* **AVAILABLE RECORDS**:
■ ■ ■ ■ ■ ■ ■

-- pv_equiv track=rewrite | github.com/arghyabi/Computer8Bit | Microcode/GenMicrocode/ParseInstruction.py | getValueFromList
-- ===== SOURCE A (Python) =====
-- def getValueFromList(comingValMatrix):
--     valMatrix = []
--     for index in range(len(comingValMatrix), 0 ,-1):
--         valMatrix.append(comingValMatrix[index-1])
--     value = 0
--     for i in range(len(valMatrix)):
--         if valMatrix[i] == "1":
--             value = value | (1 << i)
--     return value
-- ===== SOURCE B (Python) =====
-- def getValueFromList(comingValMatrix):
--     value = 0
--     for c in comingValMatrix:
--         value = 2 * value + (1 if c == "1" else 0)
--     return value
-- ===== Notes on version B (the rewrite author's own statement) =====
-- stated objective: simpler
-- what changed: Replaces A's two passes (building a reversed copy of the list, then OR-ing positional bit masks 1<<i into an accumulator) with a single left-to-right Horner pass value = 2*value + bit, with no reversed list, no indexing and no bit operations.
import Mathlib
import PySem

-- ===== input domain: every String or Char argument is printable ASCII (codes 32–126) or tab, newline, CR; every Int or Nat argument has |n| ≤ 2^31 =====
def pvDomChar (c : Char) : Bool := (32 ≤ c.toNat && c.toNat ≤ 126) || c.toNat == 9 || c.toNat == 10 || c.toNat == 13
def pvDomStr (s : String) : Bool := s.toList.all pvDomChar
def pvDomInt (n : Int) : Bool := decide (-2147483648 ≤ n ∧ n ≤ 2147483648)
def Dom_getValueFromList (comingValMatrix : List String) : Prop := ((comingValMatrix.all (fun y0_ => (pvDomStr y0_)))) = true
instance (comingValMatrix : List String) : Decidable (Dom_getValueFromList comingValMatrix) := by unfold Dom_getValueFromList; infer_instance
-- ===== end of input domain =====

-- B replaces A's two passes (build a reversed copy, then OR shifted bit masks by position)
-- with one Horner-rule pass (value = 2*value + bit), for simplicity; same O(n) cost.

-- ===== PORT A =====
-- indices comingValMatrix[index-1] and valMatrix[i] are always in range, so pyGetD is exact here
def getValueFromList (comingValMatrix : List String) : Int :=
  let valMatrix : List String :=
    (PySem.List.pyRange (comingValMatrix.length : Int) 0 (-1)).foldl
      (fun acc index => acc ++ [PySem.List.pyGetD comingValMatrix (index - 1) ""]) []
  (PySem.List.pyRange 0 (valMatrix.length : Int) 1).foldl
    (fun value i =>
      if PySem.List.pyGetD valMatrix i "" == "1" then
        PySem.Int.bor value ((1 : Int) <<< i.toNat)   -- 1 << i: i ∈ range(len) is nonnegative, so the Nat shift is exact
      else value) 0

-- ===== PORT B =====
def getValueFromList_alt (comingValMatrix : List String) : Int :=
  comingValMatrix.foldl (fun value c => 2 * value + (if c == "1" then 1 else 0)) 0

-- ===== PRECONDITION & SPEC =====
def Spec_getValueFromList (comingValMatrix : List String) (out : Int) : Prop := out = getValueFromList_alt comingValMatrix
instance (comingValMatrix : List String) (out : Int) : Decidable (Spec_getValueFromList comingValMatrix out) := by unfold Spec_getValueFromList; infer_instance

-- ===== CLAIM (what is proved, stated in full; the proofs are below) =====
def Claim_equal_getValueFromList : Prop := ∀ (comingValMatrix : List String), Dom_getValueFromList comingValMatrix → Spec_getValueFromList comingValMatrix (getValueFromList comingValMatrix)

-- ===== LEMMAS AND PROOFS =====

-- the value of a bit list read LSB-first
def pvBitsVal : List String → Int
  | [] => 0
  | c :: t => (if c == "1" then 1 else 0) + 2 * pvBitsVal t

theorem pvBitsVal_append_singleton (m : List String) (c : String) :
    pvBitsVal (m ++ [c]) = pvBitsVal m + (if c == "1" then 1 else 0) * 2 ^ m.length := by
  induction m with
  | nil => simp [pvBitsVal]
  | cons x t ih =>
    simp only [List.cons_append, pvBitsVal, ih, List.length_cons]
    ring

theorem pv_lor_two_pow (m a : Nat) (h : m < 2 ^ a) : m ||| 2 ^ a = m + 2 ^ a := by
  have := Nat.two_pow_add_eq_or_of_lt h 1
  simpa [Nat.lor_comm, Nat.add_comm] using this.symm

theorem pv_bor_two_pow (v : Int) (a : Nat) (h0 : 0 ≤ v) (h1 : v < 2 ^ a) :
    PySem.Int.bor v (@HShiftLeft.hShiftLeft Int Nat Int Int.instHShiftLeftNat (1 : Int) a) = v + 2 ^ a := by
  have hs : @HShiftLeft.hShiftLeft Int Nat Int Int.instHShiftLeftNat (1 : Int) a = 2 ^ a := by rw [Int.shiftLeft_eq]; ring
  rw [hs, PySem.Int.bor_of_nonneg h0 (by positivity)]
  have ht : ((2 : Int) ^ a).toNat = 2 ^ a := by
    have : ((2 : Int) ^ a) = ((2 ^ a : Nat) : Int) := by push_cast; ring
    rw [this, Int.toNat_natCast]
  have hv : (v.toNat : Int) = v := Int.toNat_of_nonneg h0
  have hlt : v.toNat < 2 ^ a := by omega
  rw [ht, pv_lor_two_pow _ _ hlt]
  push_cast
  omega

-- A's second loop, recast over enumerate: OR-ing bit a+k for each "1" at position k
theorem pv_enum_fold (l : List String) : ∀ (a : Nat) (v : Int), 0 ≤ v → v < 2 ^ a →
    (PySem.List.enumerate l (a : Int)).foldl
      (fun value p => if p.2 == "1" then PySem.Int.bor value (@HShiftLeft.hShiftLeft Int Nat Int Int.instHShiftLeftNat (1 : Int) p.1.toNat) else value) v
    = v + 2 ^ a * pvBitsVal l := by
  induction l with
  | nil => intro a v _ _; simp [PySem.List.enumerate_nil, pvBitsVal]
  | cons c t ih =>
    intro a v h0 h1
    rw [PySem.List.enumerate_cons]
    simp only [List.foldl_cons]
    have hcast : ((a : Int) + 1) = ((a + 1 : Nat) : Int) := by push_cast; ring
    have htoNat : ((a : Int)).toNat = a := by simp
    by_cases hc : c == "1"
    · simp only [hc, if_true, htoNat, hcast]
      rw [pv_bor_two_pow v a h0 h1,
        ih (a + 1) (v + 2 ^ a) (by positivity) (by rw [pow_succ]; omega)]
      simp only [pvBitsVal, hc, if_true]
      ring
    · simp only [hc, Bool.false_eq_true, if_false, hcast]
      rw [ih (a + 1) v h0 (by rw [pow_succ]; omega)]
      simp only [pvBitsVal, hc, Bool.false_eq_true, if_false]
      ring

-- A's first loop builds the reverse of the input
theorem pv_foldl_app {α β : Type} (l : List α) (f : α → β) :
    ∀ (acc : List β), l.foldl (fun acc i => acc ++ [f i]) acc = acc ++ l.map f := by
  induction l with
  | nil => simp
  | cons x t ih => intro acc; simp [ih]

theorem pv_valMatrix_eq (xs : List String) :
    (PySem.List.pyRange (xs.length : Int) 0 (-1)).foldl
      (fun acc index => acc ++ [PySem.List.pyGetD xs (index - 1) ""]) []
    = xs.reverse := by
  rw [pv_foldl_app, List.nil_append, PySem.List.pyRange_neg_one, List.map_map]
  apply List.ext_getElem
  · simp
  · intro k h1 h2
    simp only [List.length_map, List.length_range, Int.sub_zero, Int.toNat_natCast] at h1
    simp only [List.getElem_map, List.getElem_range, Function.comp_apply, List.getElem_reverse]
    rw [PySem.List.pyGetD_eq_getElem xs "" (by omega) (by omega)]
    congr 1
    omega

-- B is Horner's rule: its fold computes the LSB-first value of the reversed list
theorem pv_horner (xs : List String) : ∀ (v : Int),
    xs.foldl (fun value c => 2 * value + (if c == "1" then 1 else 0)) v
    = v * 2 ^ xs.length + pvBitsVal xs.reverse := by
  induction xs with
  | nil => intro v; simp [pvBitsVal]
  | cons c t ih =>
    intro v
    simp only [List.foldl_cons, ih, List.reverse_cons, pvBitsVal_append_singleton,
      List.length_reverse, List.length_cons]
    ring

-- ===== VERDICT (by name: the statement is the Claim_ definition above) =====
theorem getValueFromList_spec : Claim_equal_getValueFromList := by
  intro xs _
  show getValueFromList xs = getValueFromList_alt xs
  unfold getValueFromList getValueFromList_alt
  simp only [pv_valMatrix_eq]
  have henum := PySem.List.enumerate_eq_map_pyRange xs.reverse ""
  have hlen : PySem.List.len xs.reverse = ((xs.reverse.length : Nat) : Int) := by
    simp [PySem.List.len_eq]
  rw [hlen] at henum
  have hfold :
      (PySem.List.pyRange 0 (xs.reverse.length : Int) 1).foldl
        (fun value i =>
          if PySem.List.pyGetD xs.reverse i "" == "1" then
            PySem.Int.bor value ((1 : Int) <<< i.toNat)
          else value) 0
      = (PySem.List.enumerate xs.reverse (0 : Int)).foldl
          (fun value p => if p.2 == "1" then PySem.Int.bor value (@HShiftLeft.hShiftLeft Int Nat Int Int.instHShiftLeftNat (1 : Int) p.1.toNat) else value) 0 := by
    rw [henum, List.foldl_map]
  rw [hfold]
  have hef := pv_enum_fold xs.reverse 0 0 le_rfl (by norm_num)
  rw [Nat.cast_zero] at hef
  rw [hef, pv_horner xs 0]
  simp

■ ■ ■ ■ ■ ■ ■

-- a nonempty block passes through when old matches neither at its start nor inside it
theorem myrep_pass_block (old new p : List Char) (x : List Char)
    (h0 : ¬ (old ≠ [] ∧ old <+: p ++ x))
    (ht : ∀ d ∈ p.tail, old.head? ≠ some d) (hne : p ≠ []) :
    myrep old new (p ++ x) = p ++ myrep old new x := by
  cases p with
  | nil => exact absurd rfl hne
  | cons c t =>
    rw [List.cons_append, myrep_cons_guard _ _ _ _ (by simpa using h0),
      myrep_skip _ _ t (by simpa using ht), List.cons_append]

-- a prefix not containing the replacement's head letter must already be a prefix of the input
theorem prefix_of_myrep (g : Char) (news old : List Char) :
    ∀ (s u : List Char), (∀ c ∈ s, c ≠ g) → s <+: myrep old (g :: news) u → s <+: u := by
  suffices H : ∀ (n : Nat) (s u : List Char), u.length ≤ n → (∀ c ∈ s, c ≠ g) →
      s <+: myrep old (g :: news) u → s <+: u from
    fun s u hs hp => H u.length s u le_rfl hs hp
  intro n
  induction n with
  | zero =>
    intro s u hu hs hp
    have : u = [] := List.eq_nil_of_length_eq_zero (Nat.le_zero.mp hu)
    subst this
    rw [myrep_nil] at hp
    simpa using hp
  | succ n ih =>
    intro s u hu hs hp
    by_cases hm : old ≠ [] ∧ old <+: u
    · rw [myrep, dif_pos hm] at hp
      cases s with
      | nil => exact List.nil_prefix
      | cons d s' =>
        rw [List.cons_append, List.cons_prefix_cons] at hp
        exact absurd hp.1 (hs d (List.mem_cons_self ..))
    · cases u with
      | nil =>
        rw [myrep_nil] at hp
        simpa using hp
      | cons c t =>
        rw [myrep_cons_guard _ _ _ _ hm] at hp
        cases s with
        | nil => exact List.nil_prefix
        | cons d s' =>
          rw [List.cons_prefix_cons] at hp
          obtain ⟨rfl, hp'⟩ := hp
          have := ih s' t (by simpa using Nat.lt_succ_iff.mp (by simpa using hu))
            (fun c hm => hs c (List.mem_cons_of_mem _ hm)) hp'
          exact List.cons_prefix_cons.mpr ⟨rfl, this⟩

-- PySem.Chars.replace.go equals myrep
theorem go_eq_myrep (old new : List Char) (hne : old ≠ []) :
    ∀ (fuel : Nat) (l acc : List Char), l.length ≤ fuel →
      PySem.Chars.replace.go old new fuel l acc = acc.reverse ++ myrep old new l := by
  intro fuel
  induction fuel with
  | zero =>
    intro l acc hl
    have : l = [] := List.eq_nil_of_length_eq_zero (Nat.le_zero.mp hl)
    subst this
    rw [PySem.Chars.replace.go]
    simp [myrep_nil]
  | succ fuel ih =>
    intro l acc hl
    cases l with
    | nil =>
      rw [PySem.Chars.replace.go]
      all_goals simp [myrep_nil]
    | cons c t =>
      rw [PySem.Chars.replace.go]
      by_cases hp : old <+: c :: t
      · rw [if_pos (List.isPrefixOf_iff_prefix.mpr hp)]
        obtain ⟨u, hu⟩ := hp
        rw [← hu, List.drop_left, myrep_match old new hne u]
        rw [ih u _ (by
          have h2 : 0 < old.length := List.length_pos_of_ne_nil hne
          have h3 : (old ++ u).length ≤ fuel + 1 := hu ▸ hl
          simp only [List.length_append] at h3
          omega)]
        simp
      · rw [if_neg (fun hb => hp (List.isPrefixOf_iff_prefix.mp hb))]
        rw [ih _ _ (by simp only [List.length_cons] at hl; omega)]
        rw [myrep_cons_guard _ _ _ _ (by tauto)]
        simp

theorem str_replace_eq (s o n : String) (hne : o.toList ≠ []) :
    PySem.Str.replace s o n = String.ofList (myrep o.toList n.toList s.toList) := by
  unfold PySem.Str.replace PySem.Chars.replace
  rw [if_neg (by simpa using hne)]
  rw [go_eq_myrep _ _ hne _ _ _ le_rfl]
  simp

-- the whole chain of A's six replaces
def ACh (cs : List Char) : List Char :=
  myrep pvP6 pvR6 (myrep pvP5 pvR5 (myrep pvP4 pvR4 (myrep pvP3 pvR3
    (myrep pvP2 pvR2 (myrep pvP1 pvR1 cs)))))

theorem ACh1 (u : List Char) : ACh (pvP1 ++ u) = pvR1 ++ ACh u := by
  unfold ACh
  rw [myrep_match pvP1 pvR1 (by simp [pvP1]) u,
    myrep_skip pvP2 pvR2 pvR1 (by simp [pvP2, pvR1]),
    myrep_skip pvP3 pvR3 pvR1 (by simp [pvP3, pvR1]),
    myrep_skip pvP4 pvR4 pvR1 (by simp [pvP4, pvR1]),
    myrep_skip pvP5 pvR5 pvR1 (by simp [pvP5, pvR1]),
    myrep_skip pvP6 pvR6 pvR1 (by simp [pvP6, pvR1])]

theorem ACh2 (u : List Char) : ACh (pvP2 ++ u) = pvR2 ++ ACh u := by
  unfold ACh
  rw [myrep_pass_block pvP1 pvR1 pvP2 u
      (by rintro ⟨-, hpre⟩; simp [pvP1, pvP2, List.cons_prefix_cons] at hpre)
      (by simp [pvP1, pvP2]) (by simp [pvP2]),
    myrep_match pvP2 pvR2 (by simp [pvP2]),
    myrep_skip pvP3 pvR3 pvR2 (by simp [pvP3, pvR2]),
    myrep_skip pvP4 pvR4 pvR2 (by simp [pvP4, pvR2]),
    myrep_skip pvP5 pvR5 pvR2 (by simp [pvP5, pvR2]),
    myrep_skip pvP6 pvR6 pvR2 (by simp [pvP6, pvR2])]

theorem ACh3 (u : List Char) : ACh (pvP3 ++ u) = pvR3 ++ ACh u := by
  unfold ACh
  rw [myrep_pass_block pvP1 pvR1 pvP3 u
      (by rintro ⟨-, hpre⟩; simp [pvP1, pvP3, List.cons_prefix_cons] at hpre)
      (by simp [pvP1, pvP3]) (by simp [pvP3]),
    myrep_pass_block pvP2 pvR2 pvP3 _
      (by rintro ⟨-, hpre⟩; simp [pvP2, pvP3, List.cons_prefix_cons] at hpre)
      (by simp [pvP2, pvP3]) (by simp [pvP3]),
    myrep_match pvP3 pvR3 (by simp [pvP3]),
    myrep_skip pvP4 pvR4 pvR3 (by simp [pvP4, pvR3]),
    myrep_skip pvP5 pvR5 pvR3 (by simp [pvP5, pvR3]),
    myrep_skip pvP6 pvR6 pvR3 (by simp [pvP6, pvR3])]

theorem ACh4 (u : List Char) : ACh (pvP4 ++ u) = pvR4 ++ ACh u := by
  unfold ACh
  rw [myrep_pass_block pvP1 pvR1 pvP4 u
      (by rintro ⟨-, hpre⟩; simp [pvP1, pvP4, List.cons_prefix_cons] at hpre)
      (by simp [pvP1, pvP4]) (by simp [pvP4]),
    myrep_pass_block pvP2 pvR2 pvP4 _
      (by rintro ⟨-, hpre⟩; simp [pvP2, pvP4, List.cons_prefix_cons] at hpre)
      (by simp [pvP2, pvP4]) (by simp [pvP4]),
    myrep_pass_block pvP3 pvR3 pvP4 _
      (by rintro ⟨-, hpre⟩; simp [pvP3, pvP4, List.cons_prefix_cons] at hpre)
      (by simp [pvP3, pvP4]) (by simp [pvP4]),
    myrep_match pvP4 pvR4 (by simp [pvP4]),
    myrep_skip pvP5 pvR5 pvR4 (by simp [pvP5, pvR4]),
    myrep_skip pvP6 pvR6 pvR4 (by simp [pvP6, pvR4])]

■ ■ ■ ■ ■ ■ ■

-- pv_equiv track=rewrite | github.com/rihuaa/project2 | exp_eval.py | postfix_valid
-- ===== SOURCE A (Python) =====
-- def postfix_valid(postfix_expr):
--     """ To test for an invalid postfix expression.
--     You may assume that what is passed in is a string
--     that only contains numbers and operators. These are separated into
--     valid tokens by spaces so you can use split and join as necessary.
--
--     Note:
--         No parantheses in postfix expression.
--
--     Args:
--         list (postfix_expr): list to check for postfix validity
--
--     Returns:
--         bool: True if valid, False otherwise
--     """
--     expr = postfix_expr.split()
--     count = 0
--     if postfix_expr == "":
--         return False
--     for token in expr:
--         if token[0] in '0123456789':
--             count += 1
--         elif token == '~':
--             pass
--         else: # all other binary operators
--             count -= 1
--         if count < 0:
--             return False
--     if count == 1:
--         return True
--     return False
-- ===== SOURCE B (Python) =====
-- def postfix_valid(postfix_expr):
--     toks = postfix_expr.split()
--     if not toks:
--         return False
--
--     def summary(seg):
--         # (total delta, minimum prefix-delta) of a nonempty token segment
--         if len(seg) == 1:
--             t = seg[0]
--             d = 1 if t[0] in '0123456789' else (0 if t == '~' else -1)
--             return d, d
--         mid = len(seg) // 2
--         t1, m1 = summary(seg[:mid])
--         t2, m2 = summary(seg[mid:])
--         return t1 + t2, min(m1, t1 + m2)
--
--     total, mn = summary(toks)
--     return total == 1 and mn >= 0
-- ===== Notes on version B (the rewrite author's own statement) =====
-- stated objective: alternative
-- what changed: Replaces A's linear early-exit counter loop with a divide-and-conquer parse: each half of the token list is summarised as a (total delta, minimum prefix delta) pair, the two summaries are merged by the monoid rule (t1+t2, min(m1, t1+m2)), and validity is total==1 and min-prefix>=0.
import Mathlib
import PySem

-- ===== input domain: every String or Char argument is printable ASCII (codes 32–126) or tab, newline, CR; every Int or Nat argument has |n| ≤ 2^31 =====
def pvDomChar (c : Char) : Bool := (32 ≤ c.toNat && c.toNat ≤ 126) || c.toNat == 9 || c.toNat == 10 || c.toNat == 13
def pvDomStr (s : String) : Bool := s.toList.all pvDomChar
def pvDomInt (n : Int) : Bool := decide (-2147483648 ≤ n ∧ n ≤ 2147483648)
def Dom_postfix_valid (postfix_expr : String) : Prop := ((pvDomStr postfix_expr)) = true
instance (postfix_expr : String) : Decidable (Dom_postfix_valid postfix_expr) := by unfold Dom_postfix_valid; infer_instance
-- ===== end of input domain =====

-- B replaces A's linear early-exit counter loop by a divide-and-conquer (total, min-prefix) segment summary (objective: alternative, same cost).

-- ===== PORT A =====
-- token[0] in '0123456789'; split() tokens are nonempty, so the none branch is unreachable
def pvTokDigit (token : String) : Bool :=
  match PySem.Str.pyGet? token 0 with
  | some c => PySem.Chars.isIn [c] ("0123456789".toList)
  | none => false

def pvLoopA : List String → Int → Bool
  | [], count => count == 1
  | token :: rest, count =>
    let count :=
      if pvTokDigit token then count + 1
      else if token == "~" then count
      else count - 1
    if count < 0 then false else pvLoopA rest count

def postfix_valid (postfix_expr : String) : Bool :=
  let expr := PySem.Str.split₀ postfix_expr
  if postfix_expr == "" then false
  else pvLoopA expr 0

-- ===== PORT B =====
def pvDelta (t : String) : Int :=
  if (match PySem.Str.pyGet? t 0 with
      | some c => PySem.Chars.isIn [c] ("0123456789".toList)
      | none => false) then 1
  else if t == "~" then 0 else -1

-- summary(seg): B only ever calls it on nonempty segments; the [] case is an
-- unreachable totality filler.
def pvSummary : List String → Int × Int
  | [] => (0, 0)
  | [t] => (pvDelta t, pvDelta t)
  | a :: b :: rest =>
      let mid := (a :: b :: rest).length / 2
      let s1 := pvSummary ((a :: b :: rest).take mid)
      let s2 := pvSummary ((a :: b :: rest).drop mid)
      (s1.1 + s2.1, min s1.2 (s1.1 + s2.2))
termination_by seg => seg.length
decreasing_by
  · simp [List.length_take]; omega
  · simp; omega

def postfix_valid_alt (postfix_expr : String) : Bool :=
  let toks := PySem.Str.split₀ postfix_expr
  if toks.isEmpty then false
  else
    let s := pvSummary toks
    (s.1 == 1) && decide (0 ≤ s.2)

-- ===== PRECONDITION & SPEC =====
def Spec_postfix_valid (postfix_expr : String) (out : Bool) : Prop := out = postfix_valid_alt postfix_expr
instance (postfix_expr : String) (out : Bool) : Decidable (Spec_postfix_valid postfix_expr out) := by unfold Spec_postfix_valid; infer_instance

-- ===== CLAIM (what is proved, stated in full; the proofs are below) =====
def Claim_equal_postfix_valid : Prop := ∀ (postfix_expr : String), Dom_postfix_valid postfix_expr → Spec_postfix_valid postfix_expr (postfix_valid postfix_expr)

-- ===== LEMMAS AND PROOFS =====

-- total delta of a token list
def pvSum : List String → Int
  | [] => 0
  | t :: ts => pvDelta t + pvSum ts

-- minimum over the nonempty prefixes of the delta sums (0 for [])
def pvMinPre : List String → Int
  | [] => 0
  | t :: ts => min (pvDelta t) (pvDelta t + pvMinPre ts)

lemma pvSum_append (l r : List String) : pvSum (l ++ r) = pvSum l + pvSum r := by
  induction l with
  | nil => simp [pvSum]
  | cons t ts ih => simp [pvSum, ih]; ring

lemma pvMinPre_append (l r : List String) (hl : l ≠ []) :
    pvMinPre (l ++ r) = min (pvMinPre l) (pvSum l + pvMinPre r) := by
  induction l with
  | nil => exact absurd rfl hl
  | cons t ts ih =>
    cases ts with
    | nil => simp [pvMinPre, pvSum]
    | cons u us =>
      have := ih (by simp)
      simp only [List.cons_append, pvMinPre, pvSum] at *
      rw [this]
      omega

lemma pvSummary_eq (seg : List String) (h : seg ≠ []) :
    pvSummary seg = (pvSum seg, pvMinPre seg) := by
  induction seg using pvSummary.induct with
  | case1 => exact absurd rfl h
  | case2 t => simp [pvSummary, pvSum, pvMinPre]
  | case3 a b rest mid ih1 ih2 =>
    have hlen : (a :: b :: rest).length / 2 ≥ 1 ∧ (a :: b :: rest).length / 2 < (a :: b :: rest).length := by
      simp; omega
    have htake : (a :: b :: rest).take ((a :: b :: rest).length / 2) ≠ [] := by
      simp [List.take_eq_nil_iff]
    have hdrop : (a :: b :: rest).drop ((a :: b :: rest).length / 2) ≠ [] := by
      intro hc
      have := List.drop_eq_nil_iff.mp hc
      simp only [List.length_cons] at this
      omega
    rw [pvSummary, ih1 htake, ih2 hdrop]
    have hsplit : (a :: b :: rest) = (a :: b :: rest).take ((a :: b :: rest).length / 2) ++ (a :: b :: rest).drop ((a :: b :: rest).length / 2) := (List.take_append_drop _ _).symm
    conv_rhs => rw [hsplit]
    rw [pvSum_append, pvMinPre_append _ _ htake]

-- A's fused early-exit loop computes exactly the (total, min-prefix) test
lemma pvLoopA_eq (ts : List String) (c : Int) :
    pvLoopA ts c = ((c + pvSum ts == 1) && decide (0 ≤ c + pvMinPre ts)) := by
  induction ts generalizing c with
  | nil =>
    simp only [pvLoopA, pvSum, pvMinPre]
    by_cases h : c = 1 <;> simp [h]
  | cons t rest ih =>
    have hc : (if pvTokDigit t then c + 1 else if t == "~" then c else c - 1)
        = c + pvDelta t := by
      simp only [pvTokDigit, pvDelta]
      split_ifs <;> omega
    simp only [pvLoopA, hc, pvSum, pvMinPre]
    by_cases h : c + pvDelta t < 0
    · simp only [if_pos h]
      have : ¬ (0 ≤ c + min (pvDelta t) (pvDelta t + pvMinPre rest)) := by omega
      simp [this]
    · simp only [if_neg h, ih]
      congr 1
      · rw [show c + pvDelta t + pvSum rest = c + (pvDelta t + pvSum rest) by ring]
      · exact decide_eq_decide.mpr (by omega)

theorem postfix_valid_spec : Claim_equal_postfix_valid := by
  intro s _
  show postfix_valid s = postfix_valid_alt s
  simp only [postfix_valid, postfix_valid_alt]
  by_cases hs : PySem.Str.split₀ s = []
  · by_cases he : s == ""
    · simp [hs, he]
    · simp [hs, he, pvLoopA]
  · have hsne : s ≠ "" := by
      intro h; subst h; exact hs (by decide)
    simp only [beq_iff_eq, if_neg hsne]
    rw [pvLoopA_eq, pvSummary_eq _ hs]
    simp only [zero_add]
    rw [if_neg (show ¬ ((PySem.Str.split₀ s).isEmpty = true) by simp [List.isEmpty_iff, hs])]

■ ■ ■ ■ ■ ■ ■

* **WORK TO BE COMPLETED**: Set down, unchanged, only those lines above that fall between the line with "(by rintro ⟨-, hpre⟩; simp [pvP2, pvP3, List.cons_prefix_cons]" and the line with "(by rintro ⟨-, hpre⟩; simp [pvP2, pvP4, List.cons_prefix_cons]", the two end lines included.

* **RESPONSE FOR THIS EXERCISE**:
      (by rintro ⟨-, hpre⟩; simp [pvP2, pvP3, List.cons_prefix_cons] at hpre)
      (by simp [pvP2, pvP3]) (by simp [pvP3]),
    myrep_match pvP3 pvR3 (by simp [pvP3]),
    myrep_skip pvP4 pvR4 pvR3 (by simp [pvP4, pvR3]),
    myrep_skip pvP5 pvR5 pvR3 (by simp [pvP5, pvR3]),
    myrep_skip pvP6 pvR6 pvR3 (by simp [pvP6, pvR3])]

theorem ACh4 (u : List Char) : ACh (pvP4 ++ u) = pvR4 ++ ACh u := by
  unfold ACh
  rw [myrep_pass_block pvP1 pvR1 pvP4 u
      (by rintro ⟨-, hpre⟩; simp [pvP1, pvP4, List.cons_prefix_cons] at hpre)
      (by simp [pvP1, pvP4]) (by simp [pvP4]),
    myrep_pass_block pvP2 pvR2 pvP4 _
      (by rintro ⟨-, hpre⟩; simp [pvP2, pvP4, List.cons_prefix_cons] at hpre)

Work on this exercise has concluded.